-- pv_equiv track=rewrite | github.com/PLDrago/WDED | discretizer.py | get_partition_keys
-- ===== SOURCE A (Python) =====
-- def get_partition_keys(X, selected_cuts):
--     result = []
--     for row in X:
--         key = []
--         for attr in [0, 1]:
--             cuts = selected_cuts[attr]
--             val = row[attr]
--             for i, cut in enumerate(cuts):
--                 if val <= cut:
--                     key.append(i)
--                     break
--             else:
--                 key.append(len(cuts))
--         result.append(tuple(key))
--     return result
-- ===== SOURCE B (Python) =====
-- def _bisect_ge(vals, v):
--     # leftmost position whose value is >= v (vals is strictly increasing)
--     lo, hi = 0, len(vals)
--     while lo < hi:
--         mid = (lo + hi) // 2
--         if vals[mid] < v:
--             lo = mid + 1
--         else:
--             hi = mid
--     return lo
--
--
-- def get_partition_keys(X, selected_cuts):
--     if not X:
--         return []
--     # Per attribute, keep only the strict prefix-maxima of the cut list:
--     # the first cut index matching a value is always one of these, and their
--     # values are strictly increasing, so binary search finds it.
--     stacks = []
--     for attr in (0, 1):
--         cuts = selected_cuts[attr]
--         idxs, vals = [], []
--         for i, c in enumerate(cuts):
--             if not vals or c > vals[-1]:
--                 idxs.append(i)
--                 vals.append(c)
--         stacks.append((idxs, vals, len(cuts)))
--     result = []
--     for row in X:
--         key = []
--         for attr, (idxs, vals, m) in zip((0, 1), stacks):
--             pos = _bisect_ge(vals, row[attr])
--             key.append(idxs[pos] if pos < len(idxs) else m)
--         result.append(tuple(key))
--     return result
-- ===== Notes on version B (the rewrite author's own statement) =====
-- stated objective: faster
-- what changed: Instead of scanning every cut list linearly for each row, B precomputes per attribute the strict prefix-maxima of the cut list (the only indices a scan can ever return, with strictly increasing values) and answers each row by binary search over that stack.
import Mathlib
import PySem

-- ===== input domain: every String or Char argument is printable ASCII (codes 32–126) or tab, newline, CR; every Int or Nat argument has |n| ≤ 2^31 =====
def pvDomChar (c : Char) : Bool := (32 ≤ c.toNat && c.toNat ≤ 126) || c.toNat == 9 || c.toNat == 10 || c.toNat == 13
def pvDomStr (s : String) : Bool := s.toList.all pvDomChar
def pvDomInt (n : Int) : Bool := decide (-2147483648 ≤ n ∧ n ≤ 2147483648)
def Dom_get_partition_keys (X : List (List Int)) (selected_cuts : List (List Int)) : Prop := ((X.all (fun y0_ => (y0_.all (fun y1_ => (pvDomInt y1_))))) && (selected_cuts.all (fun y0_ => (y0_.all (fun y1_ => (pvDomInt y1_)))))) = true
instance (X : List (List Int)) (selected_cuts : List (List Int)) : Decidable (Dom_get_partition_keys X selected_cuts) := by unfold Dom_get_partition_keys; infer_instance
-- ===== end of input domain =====

-- B replaces A's per-row linear scan of each cut list by a per-attribute
-- precomputed strict prefix-maxima stack plus binary search (same return value).

-- ===== PORT A =====
-- the inner 'for i, cut in enumerate(cuts): if val <= cut: … break / else: …' loop
def pvScanAux : List Int → Int → Nat → Option Int
  | [], _, _ => none
  | c :: r, v, i => if v ≤ c then some (Int.ofNat i) else pvScanAux r v (i + 1)

def get_partition_keys (X : List (List Int)) (selected_cuts : List (List Int)) : List (List Int) :=
  X.foldl (fun result row =>
    let key := ([0, 1] : List Int).foldl (fun key attr =>
      let cuts := (PySem.List.pyGet? selected_cuts attr).getD []   -- getD arm unreachable under Pre_
      let val := (PySem.List.pyGet? row attr).getD 0               -- getD arm unreachable under Pre_
      key ++ [(pvScanAux cuts val 0).getD (Int.ofNat cuts.length)]) []
    result ++ [key]) []

-- ===== PORT B =====
-- '_bisect_ge': 'while lo < hi: mid = (lo + hi) // 2; …'
def pvBis (vals : List Int) (v : Int) (lo hi : Nat) : Nat :=
  if _h : lo < hi then
    if vals.getD ((lo + hi) / 2) 0 < v then pvBis vals v ((lo + hi) / 2 + 1) hi
    else pvBis vals v lo ((lo + hi) / 2)
  else lo
termination_by hi - lo
decreasing_by all_goals omega

-- 'for i, c in enumerate(cuts): if not vals or c > vals[-1]: idxs.append(i); vals.append(c)'
def pvStack (cuts : List Int) : List Int × List Int :=
  (PySem.List.enumerate cuts).foldl (fun (s : List Int × List Int) p =>
    match s.2.getLast? with
    | none => (s.1 ++ [p.1], s.2 ++ [p.2])
    | some last => if last < p.2 then (s.1 ++ [p.1], s.2 ++ [p.2]) else s) ([], [])

-- 'pos = _bisect_ge(vals, row[attr]); idxs[pos] if pos < len(idxs) else m'
def pvLookup (idxs : List Int) (vals : List Int) (m : Int) (v : Int) : Int :=
  let pos := pvBis vals v 0 vals.length
  if pos < idxs.length then idxs.getD pos 0 else m

def get_partition_keys_alt (X : List (List Int)) (selected_cuts : List (List Int)) : List (List Int) :=
  if X.isEmpty then []
  else
    let sts := ([0, 1] : List Int).map (fun attr =>
      let cuts := (PySem.List.pyGet? selected_cuts attr).getD []   -- getD arm unreachable under Pre_
      (pvStack cuts, Int.ofNat cuts.length))
    X.map (fun row =>
      (List.zip ([0, 1] : List Int) sts).map (fun p =>
        pvLookup p.2.1.1 p.2.1.2 p.2.2 ((PySem.List.pyGet? row p.1).getD 0)))

-- ===== PRECONDITION & SPEC =====
-- Pre_ excludes exactly the inputs on which A raises IndexError:
-- a nonempty X together with fewer than two cut lists or some row shorter than two.
def Pre_get_partition_keys (X : List (List Int)) (selected_cuts : List (List Int)) : Prop :=
  X = [] ∨ (2 ≤ selected_cuts.length ∧ ∀ row ∈ X, 2 ≤ row.length)
instance (X : List (List Int)) (selected_cuts : List (List Int)) : Decidable (Pre_get_partition_keys X selected_cuts) := by unfold Pre_get_partition_keys; infer_instance
def pvWitness_get_partition_keys : List (List Int) × List (List Int) := ([[1, 5], [7, -2]], [[0, 3], [4, 1, 4]])

def Spec_get_partition_keys (X : List (List Int)) (selected_cuts : List (List Int)) (out : List (List Int)) : Prop := out = get_partition_keys_alt X selected_cuts
instance (X : List (List Int)) (selected_cuts : List (List Int)) (out : List (List Int)) : Decidable (Spec_get_partition_keys X selected_cuts out) := by unfold Spec_get_partition_keys; infer_instance

-- ===== CLAIM (what is proved, stated in full; the proofs are below) =====
def Claim_equal_get_partition_keys : Prop := ∀ (X : List (List Int)) (selected_cuts : List (List Int)), Dom_get_partition_keys X selected_cuts → Pre_get_partition_keys X selected_cuts → Spec_get_partition_keys X selected_cuts (get_partition_keys X selected_cuts)

-- ===== LEMMAS AND PROOFS =====

-- A's inner scan is the first index whose cut is ≥ val
theorem pvScanAux_eq (cuts : List Int) (v : Int) (i : Nat) :
    pvScanAux cuts v i = (cuts.findIdx? (fun c => v ≤ c)).map (fun j => Int.ofNat (i + j)) := by
  induction cuts generalizing i with
  | nil => simp [pvScanAux]
  | cons c r ih =>
    simp only [pvScanAux, List.findIdx?_cons]
    by_cases h : v ≤ c
    · simp [h]
    · simp only [h, decide_false, ih, Option.map_map, Bool.false_eq_true, if_false]
      congr 1
      funext j
      simp only [Function.comp_apply]
      congr 1
      omega

theorem pvFindIdx?_char {α : Type} (xs : List α) (p : α → Bool) (k : Nat)
    (hk : k ≤ xs.length)
    (hlt : ∀ i (h : i < xs.length), i < k → p xs[i] = false)
    (hge : ∀ (h : k < xs.length), p (xs[k]'h) = true) :
    xs.findIdx? p = if k < xs.length then some k else none := by
  split
  · next h =>
    rw [List.findIdx?_eq_some_iff_getElem]
    exact ⟨h, hge h, fun j hj => by simp [hlt j (by omega) hj]⟩
  · next h =>
    rw [List.findIdx?_eq_none_iff]
    intro x hx
    obtain ⟨i, hi, rfl⟩ := List.mem_iff_getElem.mp hx
    exact hlt i hi (by omega)

theorem pvBis_base (vals : List Int) (v : Int) (lo : Nat) (hlo : lo ≤ vals.length)
    (hbelow : ∀ i (h : i < vals.length), i < lo → ¬ v ≤ vals[i])
    (habove : ∀ i (h : i < vals.length), lo ≤ i → v ≤ vals[i]) :
    lo = (vals.findIdx? (fun c => v ≤ c)).getD vals.length := by
  rw [pvFindIdx?_char vals _ lo hlo
    (fun i h hik => by simp [hbelow i h hik])
    (fun h => by simp [habove lo h (le_refl _)])]
  split <;> simp_all
  omega

-- loop invariant of the binary search
theorem pvBis_inv (vals : List Int) (v : Int)
    (hsort : vals.Pairwise (· ≤ ·)) :
    ∀ n lo hi, hi - lo ≤ n → lo ≤ hi → hi ≤ vals.length →
    (∀ i (h : i < vals.length), i < lo → ¬ v ≤ vals[i]) →
    (∀ i (h : i < vals.length), hi ≤ i → v ≤ vals[i]) →
    pvBis vals v lo hi = (vals.findIdx? (fun c => v ≤ c)).getD vals.length := by
  intro n
  induction n with
  | zero =>
    intro lo hi hn hlh hhi hbelow habove
    have : lo = hi := by omega
    subst this
    rw [pvBis]
    simp only [lt_irrefl, dite_false]
    exact pvBis_base vals v lo (by omega) hbelow (fun i h hik => habove i h hik)
  | succ n ih =>
    intro lo hi hn hlh hhi hbelow habove
    rw [pvBis]
    by_cases hlt : lo < hi
    · simp only [hlt, dite_true]
      have hmid : (lo + hi) / 2 < vals.length := by omega
      rw [List.getD_eq_getElem vals 0 hmid]
      by_cases hv : vals[(lo + hi) / 2] < v
      · simp only [hv, if_true]
        refine ih ((lo + hi) / 2 + 1) hi (by omega) (by omega) hhi ?_ habove
        intro i h hik
        have hle : vals[i] ≤ vals[(lo + hi) / 2] := by
          rcases Nat.lt_or_ge i ((lo + hi) / 2) with hc | hc
          · exact List.pairwise_iff_getElem.mp hsort i _ h hmid hc
          · have : i = (lo + hi) / 2 := by omega
            subst this; exact le_refl _
        omega
      · simp only [hv, if_false]
        refine ih lo ((lo + hi) / 2) (by omega) (by omega) (by omega) hbelow ?_
        intro i h hik
        have hle : vals[(lo + hi) / 2] ≤ vals[i] := by
          rcases Nat.lt_or_ge ((lo + hi) / 2) i with hc | hc
          · exact List.pairwise_iff_getElem.mp hsort _ i hmid h hc
          · have : i = (lo + hi) / 2 := by omega
            subst this; exact le_refl _
        omega
    · simp only [hlt, dite_false]
      have : lo = hi := by omega
      subst this
      exact pvBis_base vals v lo (by omega) hbelow (fun i h hik => habove i h hik)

○ ○ ○ ○ ○

What to work on:
If a line in the records includes the string "return", copy it.

Final answer:
--     return result
--     return lo
--         return []
--     return result
-- what changed: Instead of scanning every cut list linearly for each row, B precomputes per attribute the strict prefix-maxima of the cut list (the only indices a scan can ever return, with strictly increasing values) and answers each row by binary search over that stack.
-- precomputed strict prefix-maxima stack plus binary search (same return value).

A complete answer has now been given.